<<<<

-- pv_equiv track=rewrite | github.com/pypi-data/pypi-mirror-404 | packages/airbyte-agent-shopify/airbyte_agent_shopify-0.1.23-py3-none-any.whl/airbyte_agent_shopify/_vendored/connector_sdk/executor/local_executor.py | _convert_nested_field_to_graphql
-- ===== SOURCE A (Python) =====
-- def _convert_nested_field_to_graphql(field: str) -> str:
--     """Convert dot-notation field to GraphQL field selection.
--
--     Example: "primaryLanguage.name" -> "primaryLanguage { name }"
--
--     Args:
--         field: Field name in dot notation (e.g., "primaryLanguage.name")
--
--     Returns:
--         GraphQL field selection string
--     """
--     if "." not in field:
--         return field
--
--     parts = field.split(".")
--     result = parts[0]
--     for part in parts[1:]:
--         result += f" {{ {part}"
--     result += " }" * (len(parts) - 1)
--     return result
-- ===== SOURCE B (Python) =====
-- def _convert_nested_field_to_graphql(field: str) -> str:
--     """Convert dot-notation field to GraphQL field selection, recursively on the first dot."""
--     i = field.find(".")
--     if i == -1:
--         return field
--     return f"{field[:i]} {{ {_convert_nested_field_to_graphql(field[i + 1:])} }}"
-- ===== Notes on version B (the rewrite author's own statement) =====
-- stated objective: alternative
-- what changed: Replaces A's split-on-all-dots forward loop (append ' { part' per part, then a run of closing braces) with a recursion that splits off only the first dot (find + slice) and wraps the recursive result, building the nesting inside-out.
import Mathlib
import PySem

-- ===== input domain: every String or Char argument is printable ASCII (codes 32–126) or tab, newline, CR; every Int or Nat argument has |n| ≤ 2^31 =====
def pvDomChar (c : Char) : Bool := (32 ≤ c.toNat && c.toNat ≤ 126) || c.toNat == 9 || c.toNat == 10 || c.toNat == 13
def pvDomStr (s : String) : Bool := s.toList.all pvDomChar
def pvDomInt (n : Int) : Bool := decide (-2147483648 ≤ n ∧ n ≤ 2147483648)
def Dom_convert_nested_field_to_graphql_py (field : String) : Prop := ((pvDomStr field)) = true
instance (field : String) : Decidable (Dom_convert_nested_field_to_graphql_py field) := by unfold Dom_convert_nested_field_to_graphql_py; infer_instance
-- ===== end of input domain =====

-- B replaces A's split-on-all-dots loop (then a run of closing braces) with a recursion on the
-- first dot that wraps the recursive result; same cost, different decomposition (objective: alternative).

-- ===== PORT A =====
-- literal port of A: split on ".", fold appending " { part", then append " }" * (len(parts)-1)
def convert_nested_field_to_graphql_py (field : String) : String :=
  if PySem.Str.isIn "." field = false then field
  else
    let parts := PySem.Chars.splitOn field.toList ".".toList
    match parts with
    | [] => field  -- unreachable: Python split never returns an empty list
    | p0 :: rest =>
      String.ofList ((rest.foldl (fun acc part => acc ++ (" { ".toList ++ part)) p0)
        ++ PySem.List.pyRepeat " }".toList ((parts.length : Int) - 1))

-- ===== PORT B =====
-- termination helper: the slice after the first dot is strictly shorter
theorem pvAltSliceLt (cs : List Char) (h : ¬ PySem.Chars.find cs ['.'] = -1) :
    (PySem.List.slice cs (some (PySem.Chars.find cs ['.'] + 1)) none).length < cs.length := by
  have hle := PySem.Chars.neg_one_le_find cs ['.']
  have hpos : 0 ≤ PySem.Chars.find cs ['.'] := by omega
  have hin : ['.'] <:+: cs := (PySem.Chars.find_ne_neg_one_iff cs ['.']).mp h
  have hne : cs ≠ [] := by
    intro hnil; subst hnil
    have := List.eq_nil_of_infix_nil hin; simp at this
  rw [PySem.List.slice_from cs (by omega : (0:Int) ≤ PySem.Chars.find cs ['.'] + 1)]
  have : ((PySem.Chars.find cs ['.'] + 1)).toNat ≥ 1 := by omega
  have hlen : 0 < cs.length := List.length_pos_of_ne_nil hne
  simp only [List.length_drop]
  omega

-- literal port of B's recursion: find the first dot, wrap "head { rec(rest) }"
def convert_nested_field_to_graphql_py_altGo (cs : List Char) : List Char :=
  let i := PySem.Chars.find cs ['.']
  if h : i = -1 then cs
  else
    PySem.List.slice cs none (some i) ++ " { ".toList
      ++ convert_nested_field_to_graphql_py_altGo (PySem.List.slice cs (some (i + 1)) none)
      ++ " }".toList
termination_by cs.length
decreasing_by exact pvAltSliceLt cs h

def convert_nested_field_to_graphql_py_alt (field : String) : String :=
  String.ofList (convert_nested_field_to_graphql_py_altGo field.toList)

-- ===== PRECONDITION & SPEC =====
def Spec_convert_nested_field_to_graphql_py (field : String) (out : String) : Prop := out = convert_nested_field_to_graphql_py_alt field
instance (field : String) (out : String) : Decidable (Spec_convert_nested_field_to_graphql_py field out) := by unfold Spec_convert_nested_field_to_graphql_py; infer_instance

-- ===== CLAIM (what is proved, stated in full; the proofs are below) =====
def Claim_equal_convert_nested_field_to_graphql_py : Prop := ∀ (field : String), Dom_convert_nested_field_to_graphql_py field → Spec_convert_nested_field_to_graphql_py field (convert_nested_field_to_graphql_py field)

-- ===== LEMMAS AND PROOFS =====

-- simple model of Python split('.'): first chunk and remaining chunks
def pvSp : List Char → List Char × List (List Char)
  | [] => ([], [])
  | c :: rest =>
      if c = '.' then ([], (pvSp rest).1 :: (pvSp rest).2)
      else (c :: (pvSp rest).1, (pvSp rest).2)

theorem pvGo_spec (fuel : Nat) (l cur : List Char) (acc : List (List Char))
    (hf : l.length ≤ fuel) :
    PySem.Chars.splitOn.go ['.'] fuel l cur acc
      = acc.reverse ++ (cur.reverse ++ (pvSp l).1) :: (pvSp l).2 := by
  induction fuel generalizing l cur acc with
  | zero =>
    have hl : l = [] := by cases l <;> simp_all
    subst hl
    rw [PySem.Chars.splitOn.go.eq_def]; simp [pvSp]
  | succ n ih =>
    cases l with
    | nil => rw [PySem.Chars.splitOn.go.eq_def]; simp [pvSp]
    | cons c rest =>
      rw [PySem.Chars.splitOn.go.eq_def]
      by_cases hc : c = '.'
      · subst hc
        simp only [List.isPrefixOf, beq_self_eq_true, Bool.true_and, if_true]
        rw [show List.drop (['.'] : List Char).length ('.' :: rest) = rest from rfl]
        rw [ih rest [] _ (by simp at hf; omega)]
        simp [pvSp]
      · have hp : List.isPrefixOf ['.'] (c :: rest) = false := by
          simp [List.isPrefixOf]
          exact fun h => absurd h.symm hc
        simp only [hp, Bool.false_eq_true, if_false]
        rw [ih rest (c :: cur) _ (by simp at hf; omega)]
        simp [pvSp, hc]

theorem pvSplitOn_eq (cs : List Char) :
    PySem.Chars.splitOn cs ['.'] = (pvSp cs).1 :: (pvSp cs).2 := by
  rw [show PySem.Chars.splitOn cs ['.'] = PySem.Chars.splitOn.go ['.'] (cs.length + 1) cs [] [] from rfl]
  rw [pvGo_spec (cs.length + 1) cs [] [] (by omega)]
  simp

-- nested building from parts (B's shape)
def pvBuild (p : List Char) : List (List Char) → List Char
  | [] => p
  | q :: qs => p ++ " { ".toList ++ pvBuild q qs ++ " }".toList

theorem pvFoldPrefix (x y : List Char) (l : List (List Char)) :
    l.foldl (fun acc part => acc ++ (" { ".toList ++ part)) (x ++ y)
      = x ++ l.foldl (fun acc part => acc ++ (" { ".toList ++ part)) y := by
  induction l generalizing y with
  | nil => simp
  | cons a as ih => simp only [List.foldl_cons, List.append_assoc, ih]

theorem pvRepeatSucc (xs : List Char) (n : Nat) :
    PySem.List.pyRepeat xs ((n : Int) + 1) = PySem.List.pyRepeat xs (n : Int) ++ xs := by
  simp only [PySem.List.pyRepeat]
  rw [show ((n : Int) + 1).toNat = n + 1 by omega, show ((n : Int)).toNat = n by omega]
  rw [List.replicate_succ' (n := n)]
  simp

theorem pvFold_eq_build (p : List Char) (ps : List (List Char)) :
    (ps.foldl (fun acc part => acc ++ (" { ".toList ++ part)) p)
      ++ PySem.List.pyRepeat " }".toList (ps.length : Int)
      = pvBuild p ps := by
  induction ps generalizing p with
  | nil => simp [pvBuild, PySem.List.pyRepeat]
  | cons q qs ih =>
    simp only [List.foldl_cons, pvBuild, List.length_cons]
    rw [pvFoldPrefix, pvFoldPrefix]
    push_cast
    rw [pvRepeatSucc]
    have h2 : (qs.foldl (fun acc part => acc ++ (" { ".toList ++ part)) q)
        ++ (PySem.List.pyRepeat " }".toList (qs.length : Int) ++ " }".toList)
        = pvBuild q qs ++ " }".toList := by
      rw [← List.append_assoc, ih q]
    simp only [show (" { ".toList : List Char) = [' ', '{', ' '] from rfl,
      show (" }".toList : List Char) = [' ', '}'] from rfl] at h2 ⊢
    simp only [List.append_assoc, h2]

theorem pvSp_no_dot (cs : List Char) (h : '.' ∉ cs) : pvSp cs = (cs, []) := by
  induction cs with
  | nil => simp [pvSp]
  | cons c rest ih =>
    simp only [List.mem_cons, not_or] at h
    simp [pvSp, Ne.symm h.1, ih h.2]

theorem pvSp_dot (h r : List Char) (hh : '.' ∉ h) :
    pvSp (h ++ '.' :: r) = ([] ++ h, (pvSp r).1 :: (pvSp r).2) := by
  induction h with
  | nil => simp [pvSp]
  | cons c cs ih =>
    simp only [List.mem_cons, not_or] at hh
    simp [pvSp, Ne.symm hh.1, ih hh.2]

theorem pvAltGo_build (cs : List Char) :
    convert_nested_field_to_graphql_py_altGo cs = pvBuild (pvSp cs).1 (pvSp cs).2 := by
  suffices H : ∀ (n : Nat) (cs : List Char), cs.length ≤ n →
      convert_nested_field_to_graphql_py_altGo cs = pvBuild (pvSp cs).1 (pvSp cs).2 from
    H cs.length cs le_rfl
  intro n
  induction n with
  | zero =>
    intro cs hlen
    have hnil : cs = [] := by cases cs <;> simp_all
    subst hnil
    rw [convert_nested_field_to_graphql_py_altGo]
    simp [pvSp, pvBuild, show PySem.Chars.find [] ['.'] = -1 from by decide]
  | succ m ih =>
    intro cs hlen
    rw [convert_nested_field_to_graphql_py_altGo]
    by_cases hfind : PySem.Chars.find cs ['.'] = -1
    · have hnd : '.' ∉ cs := by
        have := (PySem.Chars.find_eq_neg_one_iff cs ['.']).mp hfind
        intro hmem
        obtain ⟨s₁, s₂, hsplit⟩ := List.append_of_mem hmem
        exact this ⟨s₁, s₂, by simp [hsplit]⟩
      simp only [hfind]
      rw [pvSp_no_dot cs hnd]
      simp [pvBuild]
    · set i := PySem.Chars.find cs ['.'] with hi
      have hpos : 0 ≤ i := by
        have := PySem.Chars.neg_one_le_find cs ['.']
        omega
      obtain ⟨hpre, hmin⟩ := PySem.Chars.find_spec hpos
      set k := i.toNat with hk
      have hklt : k < cs.length := by
        have hle := PySem.Chars.find_le_length cs ['.']
        rcases Nat.lt_or_ge k cs.length with h | h
        · exact h
        · exfalso
          have hdropnil : cs.drop k = [] := List.drop_eq_nil_of_le h
          rw [hdropnil] at hpre
          exact absurd (List.prefix_nil.mp hpre) (by simp)
      have hhead : cs.drop k = '.' :: cs.drop (k + 1) := by
        obtain ⟨t, ht⟩ := hpre
        rw [show cs.drop (k + 1) = (cs.drop k).drop 1 by rw [List.drop_drop]]
        rw [← ht]
        simp
      have hsplit : cs = cs.take k ++ '.' :: cs.drop (k + 1) := by
        conv_lhs => rw [← List.take_append_drop k cs]
        rw [hhead]
      have hnd : '.' ∉ cs.take k := by
        intro hmem
        obtain ⟨j, hj, hget⟩ := List.mem_iff_getElem.mp hmem
        have hjk : j < k := by
          have := List.length_take_le k cs
          omega
        have hjcs : j < cs.length := by omega
        apply hmin j hjk
        rw [List.drop_eq_getElem_cons hjcs]
        refine ⟨cs.drop (j + 1), ?_⟩
        have hcj : cs[j] = '.' := by
          rw [List.getElem_take] at hget
          exact hget
        simp [hcj]
      simp only [dif_neg hfind]
      rw [PySem.List.slice_to cs hpos, PySem.List.slice_from cs (by omega : (0:Int) ≤ i + 1)]
      rw [show (i + 1).toNat = k + 1 by omega]
      have hrlen : (cs.drop (k + 1)).length ≤ m := by
        simp only [List.length_drop]
        omega
      rw [ih _ hrlen]
      conv_lhs => rw [show cs.take k = cs.take i.toNat from rfl]
      rw [show pvSp cs = ([] ++ cs.take k, (pvSp (cs.drop (k + 1))).1 :: (pvSp (cs.drop (k + 1))).2) by
        conv_lhs => rw [hsplit]
        exact pvSp_dot _ _ hnd]
      simp [pvBuild]
      omega

-- ===== VERDICT (by name: the statement is the Claim_ definition above) =====
theorem convert_nested_field_to_graphql_py_spec : Claim_equal_convert_nested_field_to_graphql_py := by
  intro field _
  unfold Spec_convert_nested_field_to_graphql_py
  unfold convert_nested_field_to_graphql_py convert_nested_field_to_graphql_py_alt
  by_cases hin : PySem.Str.isIn "." field = false
  · rw [if_pos hin]
    have hninf : ¬ (".".toList <:+: field.toList) := by
      intro hinf
      have ht := (PySem.Str.isIn_iff_infix "." field).mpr hinf
      rw [ht] at hin
      cases hin
    have hfind : PySem.Chars.find field.toList ['.'] = -1 :=
      (PySem.Chars.find_eq_neg_one_iff _ _).mpr hninf
    rw [convert_nested_field_to_graphql_py_altGo, dif_pos hfind]
    exact String.ofList_toList.symm
  · rw [if_neg hin]
    rw [show ("." : String).toList = ['.'] from rfl, pvSplitOn_eq]
    simp only []
    rw [pvAltGo_build]
    congr 1
    have hlen : ((((pvSp field.toList).1 :: (pvSp field.toList).2).length : Int) - 1)
        = ((pvSp field.toList).2.length : Int) := by
      simp
    rw [hlen, pvFold_eq_build]
-- pv_equiv track=rewrite | github.com/mathelai/github.io | imo2016p2/simulation.py | check_diagonal_constraints
-- ===== SOURCE A (Python) =====
-- from typing import List, Dict, Tuple, Optional
--
-- def get_diagonals_type1(n: int) -> List[List[Tuple[int, int]]]:
--     """
--     Get all diagonals of type 1 (where i-j is constant).
--
--     Args:
--         n: Size of the grid
--
--     Returns:
--         List of diagonals, where each diagonal is a list of (i,j) coordinates
--     """
--     diagonals = []
--     # i-j ranges from -(n-1) to (n-1)
--     for diff in range(-(n-1), n):
--         diagonal = []
--         for i in range(n):
--             j = i - diff
--             if 0 <= j < n:
--                 diagonal.append((i, j))
--         if diagonal:
--             diagonals.append(diagonal)
--     return diagonals
--
-- def get_diagonals_type2(n: int) -> List[List[Tuple[int, int]]]:
--     """
--     Get all diagonals of type 2 (where i+j is constant).
--
--     Args:
--         n: Size of the grid
--
--     Returns:
--         List of diagonals, where each diagonal is a list of (i,j) coordinates
--     """
--     diagonals = []
--     # i+j ranges from 0 to 2(n-1)
--     for total in range(2*n - 1):
--         diagonal = []
--         for i in range(n):
--             j = total - i
--             if 0 <= j < n:
--                 diagonal.append((i, j))
--         if diagonal:
--             diagonals.append(diagonal)
--     return diagonals
--
-- def check_diagonal_constraints(grid: List[List[str]], n: int) -> bool:
--     """
--     Check if all diagonals with length divisible by 3 have exactly length/3 of each letter.
--
--     Args:
--         grid: The n×n grid
--         n: Size of the grid
--
--     Returns:
--         True if diagonal constraints are satisfied
--     """
--     # Check type 1 diagonals
--     for diagonal in get_diagonals_type1(n):
--         if len(diagonal) % 3 == 0:
--             counts = {'A': 0, 'B': 0, 'C': 0}
--             for i, j in diagonal:
--                 if grid[i][j] in counts:
--                     counts[grid[i][j]] += 1
--             target = len(diagonal) // 3
--             if counts['A'] != target or counts['B'] != target or counts['C'] != target:
--                 return False
--
--     # Check type 2 diagonals
--     for diagonal in get_diagonals_type2(n):
--         if len(diagonal) % 3 == 0:
--             counts = {'A': 0, 'B': 0, 'C': 0}
--             for i, j in diagonal:
--                 if grid[i][j] in counts:
--                     counts[grid[i][j]] += 1
--             target = len(diagonal) // 3
--             if counts['A'] != target or counts['B'] != target or counts['C'] != target:
--                 return False
--
--     return True
-- ===== SOURCE B (Python) =====
-- def check_diagonal_constraints(grid, n):
--     # One pass over the cells: count each letter per diagonal key (i-j / i+j),
--     # then check every diagonal using its closed-form length n - |key offset|.
--     diag1 = {}
--     diag2 = {}
--     for i in range(n):
--         for j in range(n):
--             ch = grid[i][j]
--             if ch in ('A', 'B', 'C'):
--                 diag1[(i - j, ch)] = diag1.get((i - j, ch), 0) + 1
--                 diag2[(i + j, ch)] = diag2.get((i + j, ch), 0) + 1
--     for d in range(-(n - 1), n):
--         length = n - abs(d)
--         if length % 3 == 0:
--             t = length // 3
--             for ch in ('A', 'B', 'C'):
--                 if diag1.get((d, ch), 0) != t:
--                     return False
--     for s in range(2 * n - 1):
--         length = n - abs(s - (n - 1))
--         if length % 3 == 0:
--             t = length // 3
--             for ch in ('A', 'B', 'C'):
--                 if diag2.get((s, ch), 0) != t:
--                     return False
--     return True
-- ===== Notes on version B (the rewrite author's own statement) =====
-- stated objective: alternative
-- what changed: Instead of A's explicit construction of coordinate lists for every diagonal (two generator passes) followed by a fresh counting dict per diagonal, B makes one pass over the grid cells accumulating letter counts in two dicts keyed by (i-j, letter) and (i+j, letter), then checks each diagonal using its closed-form length n - |offset|.
-- outside the precondition, e.g. on check_diagonal_constraints([], 1): A returns True, B raises IndexError
import Mathlib
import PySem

>>>>

◆ Problem ◆
Search the material above for the word "isPrefixOf", and return each line that holds it.

◆ Finished task ◆
        simp only [List.isPrefixOf, beq_self_eq_true, Bool.true_and, if_true]
      · have hp : List.isPrefixOf ['.'] (c :: rest) = false := by
          simp [List.isPrefixOf]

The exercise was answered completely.